While a genial and witty personality, the Glasgow-born conductor has come under fire from critics and many local operagoers in recent seasons for a lack of polish and vitality in his performances.
More broadly, Robertson as the company’s most prominent musician, has been criticized for weak artistic leadership, as evident in inconsistent casting, the disastrous mounting of the comically bad operetta Szulamit in 2004, and the deteriorating quality of the company’s orchestra, which led to a contractor change at the end of last season.
Robertson made his FGO debut in 1996 with a highly praised production of Werther. In his review of the production, Miami Herald music critic James Roos stated, “From the first few bars in the orchestra, it was clear that conductor Stewart Robertson, making his local debut, completely grasps the marvelous melodious Massenet style. He had the orchestra playing with unforced fluency and flow, so that subtle Wagnerian colorings emerged with perfect pacing and naturalness.”
Robertson’s first appearance as music director was Offenbach’s Les contes d’Hoffmann in February, 1999. By the end of his fifteen-year association with FGO, Robertson will have conducted 41 productions including Eugene Onegin, Kátya Kabanová, Regina, La Finta Giardiniera, Paul Bunyan, the world premiere of Anna Karenina, and the Aida that opened the Ziff Ballet Opera House at the Adrienne Arsht Center in 2006.

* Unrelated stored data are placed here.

-- pv_equiv track=rewrite | github.com/tmduddy/advent-of-code | utilities.py | create_canvas
-- ===== SOURCE A (Python) =====
-- def create_canvas(path):
--     xs = [loc[0] for loc in path]
--     ys = [loc[1] for loc in path]
--     x_offset = 0
--     y_offset = 0
--     min_x = min(xs)
--     min_y = min(ys)
--     if min_x <= 0:
--         x_offset = abs(min_x) + 1
--     if min_y <= 0:
--         y_offset = abs(min_y) + 1
--     num_xs = max(xs) + x_offset
--     num_ys = max(ys) + y_offset
--     canvas = [['' for _ in range(num_ys)] for _ in range(num_xs)]
--     return canvas, x_offset, y_offset
-- ===== SOURCE B (Python) =====
-- def create_canvas(path):
--     # sort each coordinate list once; the extrema are the endpoints of the sorted lists
--     xs = sorted(loc[0] for loc in path)
--     ys = sorted(loc[1] for loc in path)
--     min_x, max_x = xs[0], xs[-1]
--     min_y, max_y = ys[0], ys[-1]
--     x_offset = abs(min_x) + 1 if min_x <= 0 else 0
--     y_offset = abs(min_y) + 1 if min_y <= 0 else 0
--     canvas = [[''] * (max_y + y_offset) for _ in range(max_x + x_offset)]
--     return canvas, x_offset, y_offset
-- ===== Notes on version B (the rewrite author's own statement) =====
-- stated objective: alternative
-- what changed: B finds the four extrema by sorting each coordinate list once and reading the endpoints (xs[0]/xs[-1]) instead of A's four separate min/max scans, and builds each canvas row by list replication instead of a per-cell comprehension.
import Mathlib
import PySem

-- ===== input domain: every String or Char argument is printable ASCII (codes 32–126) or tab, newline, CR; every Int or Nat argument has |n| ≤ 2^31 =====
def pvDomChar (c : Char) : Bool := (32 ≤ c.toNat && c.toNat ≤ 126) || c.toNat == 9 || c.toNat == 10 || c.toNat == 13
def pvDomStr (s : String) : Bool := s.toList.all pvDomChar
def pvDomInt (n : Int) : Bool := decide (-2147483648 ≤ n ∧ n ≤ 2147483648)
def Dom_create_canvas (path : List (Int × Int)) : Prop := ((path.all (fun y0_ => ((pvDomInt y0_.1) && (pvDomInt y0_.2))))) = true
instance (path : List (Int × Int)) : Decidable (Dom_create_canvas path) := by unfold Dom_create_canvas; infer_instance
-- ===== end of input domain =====

-- B finds the extrema by sorting each coordinate list once and reading the endpoints,
-- instead of A's four min/max scans; same return value on every non-empty path.

-- ===== PORT A =====
def create_canvas (path : List (Int × Int)) : List (List String) × Int × Int :=
  let xs := path.map (fun loc => loc.1)
  let ys := path.map (fun loc => loc.2)
  let x_offset : Int := 0
  let y_offset : Int := 0
  let min_x := (PySem.List.min? xs (fun v => v)).getD 0
  let min_y := (PySem.List.min? ys (fun v => v)).getD 0
  let x_offset := if min_x ≤ 0 then |min_x| + 1 else x_offset
  let y_offset := if min_y ≤ 0 then |min_y| + 1 else y_offset
  let num_xs := (PySem.List.max? xs (fun v => v)).getD 0 + x_offset
  let num_ys := (PySem.List.max? ys (fun v => v)).getD 0 + y_offset
  let canvas := (List.range num_xs.toNat).map (fun _ => (List.range num_ys.toNat).map (fun _ => ""))
  (canvas, x_offset, y_offset)

-- ===== PORT B =====
def create_canvas_alt (path : List (Int × Int)) : List (List String) × Int × Int :=
  let xs := PySem.List.sorted (path.map (fun loc => loc.1)) (fun v => v) false
  let ys := PySem.List.sorted (path.map (fun loc => loc.2)) (fun v => v) false
  -- the four indexings raise IndexError on the empty path (outside Pre_); none = IndexError
  match PySem.List.pyGet? xs 0, PySem.List.pyGet? xs (-1),
        PySem.List.pyGet? ys 0, PySem.List.pyGet? ys (-1) with
  | some min_x, some max_x, some min_y, some max_y =>
    let x_offset : Int := if min_x ≤ 0 then |min_x| + 1 else 0
    let y_offset : Int := if min_y ≤ 0 then |min_y| + 1 else 0
    let canvas := (List.range (max_x + x_offset).toNat).map
      (fun _ => List.replicate (max_y + y_offset).toNat "")
    (canvas, x_offset, y_offset)
  | _, _, _, _ => ([], 0, 0)

-- ===== PRECONDITION & SPEC =====
-- A raises ValueError (min of empty sequence) on the empty path; excluded.
def Pre_create_canvas (path : List (Int × Int)) : Prop := path ≠ []
instance (path : List (Int × Int)) : Decidable (Pre_create_canvas path) := by unfold Pre_create_canvas; infer_instance
def pvWitness_create_canvas : (List (Int × Int)) := [(1, 2), (-1, 0)]

def Spec_create_canvas (path : List (Int × Int)) (out : List (List String) × Int × Int) : Prop := out = create_canvas_alt path
instance (path : List (Int × Int)) (out : List (List String) × Int × Int) : Decidable (Spec_create_canvas path out) := by unfold Spec_create_canvas; infer_instance

-- ===== CLAIM (what is proved, stated in full; the proofs are below) =====
def Claim_equal_create_canvas : Prop := ∀ (path : List (Int × Int)), Dom_create_canvas path → Pre_create_canvas path → Spec_create_canvas path (create_canvas path)

-- ===== LEMMAS AND PROOFS =====

theorem sorted_first_eq_min (x : Int) (t : List Int) :
    PySem.List.pyGet? (PySem.List.sorted (x :: t) (fun v => v) false) 0 = some (t.foldl min x) := by
  have hne : PySem.List.sorted (x :: t) (fun v => v) false ≠ [] := by
    simp [PySem.List.sorted_eq_nil_iff]
  obtain ⟨m, r, hs⟩ := List.exists_cons_of_ne_nil hne
  have hmem_m : m ∈ x :: t := by
    have : m ∈ PySem.List.sorted (x :: t) (fun v => v) false := by rw [hs]; exact List.mem_cons_self
    simpa [PySem.List.mem_sorted] using this
  have hmin : PySem.List.min? (x :: t) (fun v => v) = some (t.foldl min x) :=
    PySem.List.min?_id_cons x t
  have h1 : t.foldl min x ≤ m := PySem.List.min?_isMin hmin m hmem_m
  have h2 : m ≤ t.foldl min x :=
    PySem.List.key_head_sorted_le _ _ hs _ (PySem.List.min?_mem hmin)
  rw [hs, PySem.List.pyGet?_zero_cons]
  exact congrArg some (le_antisymm h2 h1)

theorem sorted_last_eq_max (x : Int) (t : List Int) :
    PySem.List.pyGet? (PySem.List.sorted (x :: t) (fun v => v) false) (-1) = some (t.foldl max x) := by
  set s := PySem.List.sorted (x :: t) (fun v => v) false with hsdef
  have hne : s ≠ [] := by simp [hsdef, PySem.List.sorted_eq_nil_iff]
  have hlen : 0 < s.length := List.length_pos_iff.mpr hne
  have hlast_mem : s.getLast hne ∈ x :: t := by
    have : s.getLast hne ∈ s := List.getLast_mem hne
    simpa only [hsdef, PySem.List.mem_sorted] using this
  have hmax : PySem.List.max? (x :: t) (fun v => v) = some (t.foldl max x) :=
    PySem.List.max?_id_cons x t
  have h1 : s.getLast hne ≤ t.foldl max x := PySem.List.max?_isMax hmax _ hlast_mem
  have h2 : t.foldl max x ≤ s.getLast hne := by
    have hmem : t.foldl max x ∈ s := by
      rw [hsdef, PySem.List.mem_sorted]
      exact PySem.List.max?_mem hmax
    obtain ⟨i, hi, hval⟩ := List.mem_iff_getElem.mp hmem
    have hsl : (PySem.List.sorted (x :: t) (fun v => v) false).length = s.length := by rw [hsdef]
    have hmono := PySem.List.sorted_id_getElem_mono (xs := x :: t)
      (p := i) (q := s.length - 1) (by omega) (by omega)
    rw [List.getLast_eq_getElem]
    calc t.foldl max x = s[i] := hval.symm
      _ ≤ s[s.length - 1] := by simpa [← hsdef] using hmono
  rw [PySem.List.pyGet?_neg_one, List.getLast?_eq_some_getLast hne]
  exact congrArg some (le_antisymm h1 h2)

-- ===== VERDICT (by name: the statement is the Claim_ definition above) =====
theorem create_canvas_spec : Claim_equal_create_canvas := by
  intro path _ hpre
  unfold Spec_create_canvas
  match path with
  | [] => exact absurd rfl hpre
  | (x0, y0) :: rest =>
    simp only [create_canvas, create_canvas_alt, List.map_cons,
      sorted_first_eq_min, sorted_last_eq_max,
      PySem.List.min?_id_cons, PySem.List.max?_id_cons, Option.getD_some]
    simp [List.map_const']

The conductor led Glimmerglass Opera in upstate New York from 1988-2006, and served as artistic director of Opera Omaha from 2004-2008. In 2007, Robertson was nominated for a Grammy Award for his recording of Sir Richard Rodney Bennett’s opera The Mines of Sulphur. He currently conducts the Atlantic Classical Orchestra in Fort Pierce.
In his statement, Heuer thanked Robertson for his work as music director and wished him well. Though the men had discussed a possible return in future seasons, Heuer said, “We have no commitments [with Robertson] beyond 2010.”
The company general director indicated that no successor would be appointed as music director and that in the near future Florida Grand Opera will rely on guest conductors, saving a large salary at a time of financial crisis.
Heuer also stated that all music and artistic responsibilities would be jointly assumed by himself and Michael Lonergan, director of artistic administration.
[Photos of Bob Heuer and Robertson conducting by Deborah Gray MItchell.]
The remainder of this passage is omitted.